Most of the participants in the workshops had been involved in earlier biogeochemical budget workshops for their region and were aware of the purpose of the project, including the two-pronged approach of a) budgets derivation and b) up-scaling and integration.  A major activity of the typology workshops was for participants to develop typologies with relevance to the biogeochemical budgets settings (for example, climatic settings, river basin loads, coastal ecosystems and habitats distribution) and to compare the outcomes with both their expert judgements and/or similar existing subjective typologies.  In the process the typology tool and databases were extended and improved to meet the use requirements of the participants and the design requirements for products from the LOICZ-UNEP project.  This set of evolutionary outcomes has seen the LOICZView scaling approach being applied to other related work in national coastal zone management and international projects addressing scaling and integration issues.

The training and capacity-building purpose of the workshops was a major thrust.  There is a cadre of global scientists actively involved in use and extension of the approach to meet the goals of this project and the wider LOICZ project, and to applying the methods to local and regional questions.  A significant outcome of the workshops will be the application of the acquired knowledge in a final workshop (November 2001) of the project in order to develop a global assessment of the C-N-P biogeochemical performance of estuaries and coastal seas.

Throughout the project, use has been made of the World-Wide-Web as a research and teaching tool, as a repository of scientific results from the C-N-P biogeochemical model developments (http://data.ecology.su.se/MNODE/) and the typology outcomes, and as a device for discussion and provision of training materials within the network of participants.  Separate web-sites support the typology database (www.kgs.ukans.edu/Hexacoral/Envirodata/envirodata.html) and the typology clustering tool (www.palantir.swarthmore.edu/loicz), and they are linked for use.  The continued access to interim and final electronic publications and upgrades of the tools has assisted in the rapid development and application of the tools and dissemination of the modelling and typology approaches.

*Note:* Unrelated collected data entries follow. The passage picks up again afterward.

-- pv_equiv track=rewrite | github.com/Tony-sama/pylfit | tests/examples/sequences_learning/sequence_properties.py | alt_precedence
-- ===== SOURCE A (Python) =====
-- def alt_precedence(events, sequence):
--     features = []
--     values = []
--     for ei in sorted(events):
--         for ej in sorted(events):
--             if(ei == ej):
--                 continue
--             features.append("alt_precedence_"+str(ei)+"_"+str(ej))
--             value = True
--             expect_ei = False
--             for e in reversed(sequence):
--                 if(expect_ei and e == ej):
--                     value = False
--                     break
--
--                 if(e == ej):
--                     expect_ei = True
--                     continue
--
--                 if(e == ei):
--                     expect_ei = False
--
--             if(expect_ei):
--                 value = False
--
--             values.append(value)
--     return features, values
-- ===== SOURCE B (Python) =====
-- def _alternates(a, b):
--     # a, b: strictly increasing position lists of ei and ej; True iff every
--     # b-position is preceded by an a-position since the previous b-position.
--     seen = False
--     x, y = 0, 0
--     while x < len(a) or y < len(b):
--         if y == len(b) or (x < len(a) and a[x] < b[y]):
--             seen = True
--             x += 1
--         else:
--             if not seen:
--                 return False
--             seen = False
--             y += 1
--     return True
--
--
-- def alt_precedence(events, sequence):
--     evs = sorted(events)
--     occ = {e: [i for i, x in enumerate(sequence) if x == e] for e in evs}
--     features = []
--     values = []
--     for ei in evs:
--         for ej in evs:
--             if ei == ej:
--                 continue
--             features.append("alt_precedence_" + str(ei) + "_" + str(ej))
--             values.append(_alternates(occ[ei], occ[ej]))
--     return features, values
-- ===== Notes on version B (the rewrite author's own statement) =====
-- stated objective: faster
-- what changed: Instead of rescanning the whole sequence backwards for every ordered event pair, B precomputes each event's occurrence-index list once and, per pair, merges just the two index lists with a forward two-pointer scan.
import Mathlib
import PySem

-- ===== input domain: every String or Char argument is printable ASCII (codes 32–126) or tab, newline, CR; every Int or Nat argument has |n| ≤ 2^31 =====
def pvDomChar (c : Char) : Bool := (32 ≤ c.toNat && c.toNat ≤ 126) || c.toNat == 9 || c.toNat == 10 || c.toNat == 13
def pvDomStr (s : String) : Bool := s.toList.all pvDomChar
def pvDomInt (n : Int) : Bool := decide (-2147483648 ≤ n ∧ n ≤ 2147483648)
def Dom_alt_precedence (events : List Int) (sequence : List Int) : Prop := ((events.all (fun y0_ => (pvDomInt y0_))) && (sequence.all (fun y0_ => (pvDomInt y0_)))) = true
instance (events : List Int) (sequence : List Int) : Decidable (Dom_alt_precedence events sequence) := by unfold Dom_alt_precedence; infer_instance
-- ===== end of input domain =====

-- B replaces A's per-pair full rescan of the sequence by precomputed occurrence-index
-- lists per event, merged forward per pair (objective: faster, asymptotic).

-- ===== PORT A =====
-- inner `for e in reversed(sequence)` loop: state (value, expect_ei); break returns early
def pvLoopA (ei ej : Int) : List Int → Bool → Bool × Bool
  | [], expect => (true, expect)
  | e :: rest, expect =>
    if expect = true ∧ e = ej then (false, expect)
    else if e = ej then pvLoopA ei ej rest true
    else if e = ei then pvLoopA ei ej rest false
    else pvLoopA ei ej rest expect

def pvInnerA (ei ej : Int) (sequence : List Int) : Bool :=
  let r := pvLoopA ei ej sequence.reverse false
  if r.2 then false else r.1

def alt_precedence (events : List Int) (sequence : List Int) : List String × List Bool :=
  let sortedE := PySem.List.sorted events (fun x => x) false
  sortedE.foldl (fun acc ei =>
    sortedE.foldl (fun acc2 ej =>
      if ei == ej then acc2
      else (acc2.1 ++ ["alt_precedence_" ++ PySem.Int.toStr ei ++ "_" ++ PySem.Int.toStr ej],
            acc2.2 ++ [pvInnerA ei ej sequence])) acc) ([], [])

-- ===== PORT B =====
-- [i for i, x in enumerate(sequence) if x == e]
def pvIdxs (e : Int) (sequence : List Int) : List Int :=
  (PySem.List.enumerate sequence 0).filterMap (fun p => if p.2 = e then some p.1 else none)

-- the `while x < len(a) or y < len(b)` two-pointer loop of _alternates, as suffix recursion
def pvMerge (seen : Bool) : List Int → List Int → Bool
  | [], [] => true
  | _ :: a, [] => pvMerge true a []
  | [], _ :: b => if seen then pvMerge false [] b else false
  | p :: a, q :: b =>
    if p < q then pvMerge true a (q :: b)
    else if seen then pvMerge false (p :: a) b else false
termination_by a b => a.length + b.length

-- occ = {e: [...] for e in evs}
def pvOcc (evs : List Int) (sequence : List Int) : PySem.Dict Int (List Int) :=
  evs.foldl (fun d e => d.insert e (pvIdxs e sequence)) PySem.Dict.empty

def alt_precedence_alt (events : List Int) (sequence : List Int) : List String × List Bool :=
  let evs := PySem.List.sorted events (fun x => x) false
  let occ := pvOcc evs sequence
  evs.foldl (fun acc ei =>
    evs.foldl (fun acc2 ej =>
      if ei == ej then acc2
      else (acc2.1 ++ ["alt_precedence_" ++ PySem.Int.toStr ei ++ "_" ++ PySem.Int.toStr ej],
            acc2.2 ++ [pvMerge false (occ.getD ei []) (occ.getD ej [])])) acc) ([], [])

-- ===== PRECONDITION & SPEC =====
def Spec_alt_precedence (events : List Int) (sequence : List Int) (out : List String × List Bool) : Prop := out = alt_precedence_alt events sequence
instance (events : List Int) (sequence : List Int) (out : List String × List Bool) : Decidable (Spec_alt_precedence events sequence out) := by unfold Spec_alt_precedence; infer_instance

-- ===== CLAIM (what is proved, stated in full; the proofs are below) =====
def Claim_equal_alt_precedence : Prop := ∀ (events : List Int) (sequence : List Int), Dom_alt_precedence events sequence → Spec_alt_precedence events sequence (alt_precedence events sequence)

-- ===== LEMMAS AND PROOFS =====

-- classification of a sequence element for the pair (ei, ej): ej ↦ true, ei ↦ false, other ↦ dropped
def pvClassify (ei ej : Int) (e : Int) : Option Bool :=
  if e = ej then some true else if e = ei then some false else none

-- A's backward scan, on the classified (Bool) list
def pvBwd : Bool → List Bool → Bool × Bool
  | expect, [] => (true, expect)
  | expect, b :: r =>
    if expect = true ∧ b = true then (false, expect)
    else if b then pvBwd true r
    else pvBwd false r

-- B's forward scan, on the classified (Bool) list
def pvFwd : Bool → List Bool → Bool
  | _, [] => true
  | seen, b :: r => if b then (if seen then pvFwd false r else false) else pvFwd true r

theorem pvLoopA_eq_bwd (ei ej : Int) (hne : ei ≠ ej) (l : List Int) (exp : Bool) :
    pvLoopA ei ej l exp = pvBwd exp (l.filterMap (pvClassify ei ej)) := by
  induction l generalizing exp with
  | nil => rfl
  | cons e rest ih =>
    by_cases hj : e = ej
    · subst hj
      cases exp <;> simp [pvLoopA, pvBwd, pvClassify, ih]
    · by_cases hi : e = ei
      · subst hi
        simp [pvLoopA, pvBwd, pvClassify, hne, ih]
      · simp [pvLoopA, pvClassify, hj, hi, ih]

theorem pvBwd_append (m n : List Bool) (exp : Bool) :
    pvBwd exp (m ++ n) = if (pvBwd exp m).1 then pvBwd (pvBwd exp m).2 n else pvBwd exp m := by
  induction m generalizing exp with
  | nil => simp [pvBwd]
  | cons b r ih =>
    cases b <;> cases exp <;> simp [pvBwd, ih]

theorem pvFwd_false_eq (u : List Bool) :
    pvFwd false u = (pvFwd true u && !(u.head?.getD false)) := by
  cases u with
  | nil => rfl
  | cons c v => cases c <;> simp [pvFwd]

theorem pvBwd_reverse (t : List Bool) :
    pvBwd false t.reverse = if pvFwd true t then (true, t.head?.getD false) else (false, true) := by
  induction t with
  | nil => rfl
  | cons b u ih =>
    rw [List.reverse_cons, pvBwd_append, ih]
    by_cases h : pvFwd true u = true
    · cases b
      · simp [h, pvFwd, pvBwd]
      · have := pvFwd_false_eq u
        by_cases he : u.head?.getD false = true
        · simp [h, he, pvFwd, pvBwd, this]
        · simp only [Bool.not_eq_true] at he
          simp [h, he, pvFwd, pvBwd, this]
    · simp only [Bool.not_eq_true] at h
      cases b
      · simp [h, pvFwd]
      · simp [h, pvFwd, pvFwd_false_eq u]

theorem pvInnerA_eq_fwd (ei ej : Int) (hne : ei ≠ ej) (s : List Int) :
    pvInnerA ei ej s = pvFwd false (s.filterMap (pvClassify ei ej)) := by
  simp only [pvInnerA, pvLoopA_eq_bwd ei ej hne, List.filterMap_reverse, pvBwd_reverse]
  rw [pvFwd_false_eq]
  by_cases h : pvFwd true (s.filterMap (pvClassify ei ej)) = true
  · by_cases he : (s.filterMap (pvClassify ei ej)).head?.getD false = true
    · simp [h]
    · simp only [Bool.not_eq_true] at he; simp [h]
  · simp only [Bool.not_eq_true] at h; simp [h]

-- B's two-pointer merge over the two index lists = forward scan over the classified list
theorem pvMerge_eq_fwd (ei ej : Int) (hne : ei ≠ ej) (ps : List (Int × Int))
    (hp : ps.Pairwise (fun p q => p.1 < q.1)) (seen : Bool) :
    pvMerge seen (ps.filterMap (fun p => if p.2 = ei then some p.1 else none))
                 (ps.filterMap (fun p => if p.2 = ej then some p.1 else none))
      = pvFwd seen (ps.filterMap (fun p => pvClassify ei ej p.2)) := by
  induction ps generalizing seen with
  | nil => simp [pvMerge, pvFwd]
  | cons p rest ih =>
    obtain ⟨k, v⟩ := p
    rw [List.pairwise_cons] at hp
    obtain ⟨hlt, hrest⟩ := hp
    have hA : ∀ x ∈ rest.filterMap (fun p => if p.2 = ei then some p.1 else none), k < x := by
      intro x hx
      rw [List.mem_filterMap] at hx
      obtain ⟨q, hq, hq2⟩ := hx
      have := hlt q hq
      split at hq2
      · cases hq2; exact this
      · cases hq2
    have hB : ∀ x ∈ rest.filterMap (fun p => if p.2 = ej then some p.1 else none), k < x := by
      intro x hx
      rw [List.mem_filterMap] at hx
      obtain ⟨q, hq, hq2⟩ := hx
      have := hlt q hq
      split at hq2
      · cases hq2; exact this
      · cases hq2
    by_cases hj : v = ej
    · have hvi : ¬ v = ei := fun h => hne (h ▸ hj)
      simp only [List.filterMap_cons, pvClassify, if_pos hj, if_neg hvi]
      rcases ha : rest.filterMap (fun p => if p.2 = ei then some p.1 else none) with _ | ⟨a0, a'⟩
      · have h0 := ih hrest false
        rw [ha] at h0
        rw [ha]
        simp only [pvClassify] at h0
        cases seen <;> simp [pvMerge, pvFwd, h0]
      · have hk : k < a0 := hA a0 (by rw [ha]; exact List.mem_cons_self)
        have h0 := ih hrest false
        rw [ha] at h0
        rw [ha]
        have hnk : ¬ (a0 < k) := by omega
        simp only [pvClassify] at h0
        cases seen <;> simp [pvMerge, pvFwd, hnk, h0]
    · by_cases hi : v = ei
      · simp only [List.filterMap_cons, pvClassify, if_pos hi, if_neg hj]
        rcases hb : rest.filterMap (fun p => if p.2 = ej then some p.1 else none) with _ | ⟨b0, b'⟩
        · have h0 := ih hrest true
          rw [hb] at h0
          rw [hb]
          simp only [pvClassify] at h0
          simp [pvMerge, pvFwd, h0]
        · have hk : k < b0 := hB b0 (by rw [hb]; exact List.mem_cons_self)
          have h0 := ih hrest true
          rw [hb] at h0
          rw [hb]
          simp only [pvClassify] at h0
          simp [pvMerge, pvFwd, hk, h0]
      · simp only [List.filterMap_cons, pvClassify, if_neg hj, if_neg hi]
        exact ih hrest seen

theorem pvOcc_getD (evs : List Int) (s : List Int) (e : Int) (he : e ∈ evs) :
    (pvOcc evs s).getD e [] = pvIdxs e s := by
  suffices h : ∀ (l : List Int) (d : PySem.Dict Int (List Int)),
      (l.foldl (fun d e => d.insert e (pvIdxs e s)) d).getD e [] =
        if e ∈ l then pvIdxs e s else d.getD e [] by
    unfold pvOcc; rw [h]; simp [he]
  intro l
  induction l with
  | nil => simp
  | cons a t ih =>
    intro d
    simp only [List.foldl_cons, ih, List.mem_cons]
    by_cases hea : e = a
    · by_cases het : e ∈ t <;> simp [hea]
    · by_cases het : e ∈ t <;> simp [hea, het, PySem.Dict.getD_insert]

-- per-pair value equality (distinct events drawn from evs)
theorem pvPair_eq (evs : List Int) (s : List Int) (ei ej : Int)
    (hi : ei ∈ evs) (hj : ej ∈ evs) (hne : ei ≠ ej) :
    pvMerge false ((pvOcc evs s).getD ei []) ((pvOcc evs s).getD ej []) = pvInnerA ei ej s := by
  rw [pvOcc_getD evs s ei hi, pvOcc_getD evs s ej hj, pvInnerA_eq_fwd ei ej hne]
  unfold pvIdxs
  rw [pvMerge_eq_fwd ei ej hne _ (PySem.List.pairwise_lt_enumerate s 0) false]
  congr 1
  have : s = (PySem.List.enumerate s 0).map (·.2) := (PySem.List.map_snd_enumerate s 0).symm
  conv_rhs => rw [this]
  rw [List.filterMap_map]
  rfl

-- ===== VERDICT (by name: the statement is the Claim_ definition above) =====
theorem alt_precedence_spec : Claim_equal_alt_precedence := by
  intro events sequence _
  unfold Spec_alt_precedence alt_precedence alt_precedence_alt
  apply PySem.List.foldl_congr_mem
  intro acc ei hei
  apply PySem.List.foldl_congr_mem
  intro acc2 ej hej
  by_cases h : ei = ej
  · simp [h]
  · have := pvPair_eq (PySem.List.sorted events (fun x => x) false) sequence ei ej hei hej h
    simp [h, this]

This report is structured to provide an introduction and overview to the typology work of the three regional workshops in a text form.  The work focuses on typology development rather than the biogeochemical model descriptions, although some workshop activities were directed at sub-set questions immediately related to the biogeochemical objectives.  Detailed results and products from the workshops and the associated databases are contained in the companion CD-ROM as well as posted on project web-sites that can be readily accessed for a full account of the effort and work of the many participants in the project.